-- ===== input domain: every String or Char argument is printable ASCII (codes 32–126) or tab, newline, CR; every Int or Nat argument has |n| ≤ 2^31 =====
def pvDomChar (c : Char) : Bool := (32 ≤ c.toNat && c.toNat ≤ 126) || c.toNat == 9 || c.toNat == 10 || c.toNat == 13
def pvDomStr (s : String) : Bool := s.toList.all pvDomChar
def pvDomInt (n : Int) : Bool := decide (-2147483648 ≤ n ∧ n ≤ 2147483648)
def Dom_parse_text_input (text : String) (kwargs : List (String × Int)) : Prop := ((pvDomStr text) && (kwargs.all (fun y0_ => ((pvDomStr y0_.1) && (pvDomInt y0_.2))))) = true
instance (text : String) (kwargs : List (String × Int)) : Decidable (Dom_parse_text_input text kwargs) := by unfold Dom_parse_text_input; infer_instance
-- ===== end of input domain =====

-- B replaces A's two-phase all()-check-then-rebuild with one linear pass that breaks on the
-- first non-structured line (objective: alternative decomposition; same asymptotic cost).


-- shared helpers (the same sub-expressions occur verbatim in both Pythons)
-- kwargs['frame_count'] : first-match lookup in the association list (dict convention)
def pvFrameCount (kwargs : List (String × Int)) : Int :=
  ((kwargs.find? (fun p => p.1 == "frame_count")).map (fun p => p.2)).getD 0
-- parts[0].strip().replace('"', '')
def pvCleanKey (s : String) : String := PySem.Str.replace (PySem.Str.strip s) "\"" ""
-- parts[1].strip().replace('"', '').replace(',', '')
def pvCleanVal (s : String) : String :=
  PySem.Str.replace (PySem.Str.replace (PySem.Str.strip s) "\"" "") "," ""
-- {str(i): text for i in range(1, frame_count + 1)} (identical comprehension in A and B)
def pvFallback (text : String) (fc : Int) : List (String × String) :=
  ((PySem.List.pyRange 1 (fc + 1) 1).foldl
    (fun d i => PySem.Dict.insert d (PySem.Int.toStr i) text)
    (PySem.Dict.empty : PySem.Dict String String)).items

-- ===== PORT A =====
-- ':' in line and line.split(':')[0].strip().replace('"','').isdigit()
def pvCheckA (line : String) : Bool :=
  PySem.Str.isIn ":" line &&
    PySem.Str.strIsdigit (pvCleanKey (((PySem.Str.split? line ":").getD []).headD ""))

-- one iteration of A's structured build loop
def pvStepA (d : PySem.Dict String String) (line : String) : PySem.Dict String String :=
  let parts := (PySem.Str.splitMax? line ":" 1).getD []
  if parts.length == 2 then
    PySem.Dict.insert d (pvCleanKey (parts.headD "")) (pvCleanVal (parts.getD 1 ""))
  else d

def parse_text_input (text : String) (kwargs : List (String × Int)) : (List (String × String)) × Bool :=
  let frame_count := pvFrameCount kwargs
  let lines := ((PySem.Str.split? text "\n").getD []).filter (fun l => PySem.Str.strip l != "")
  if lines.all pvCheckA then
    ((lines.foldl pvStepA (PySem.Dict.empty : PySem.Dict String String)).items, true)
  else
    (pvFallback text frame_count, false)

:::

ASSIGNMENT: Go through the data and gather every line that holds "pvDomChar".

TASK RESULT:
def pvDomChar (c : Char) : Bool := (32 ≤ c.toNat && c.toNat ≤ 126) || c.toNat == 9 || c.toNat == 10 || c.toNat == 13
def pvDomStr (s : String) : Bool := s.toList.all pvDomChar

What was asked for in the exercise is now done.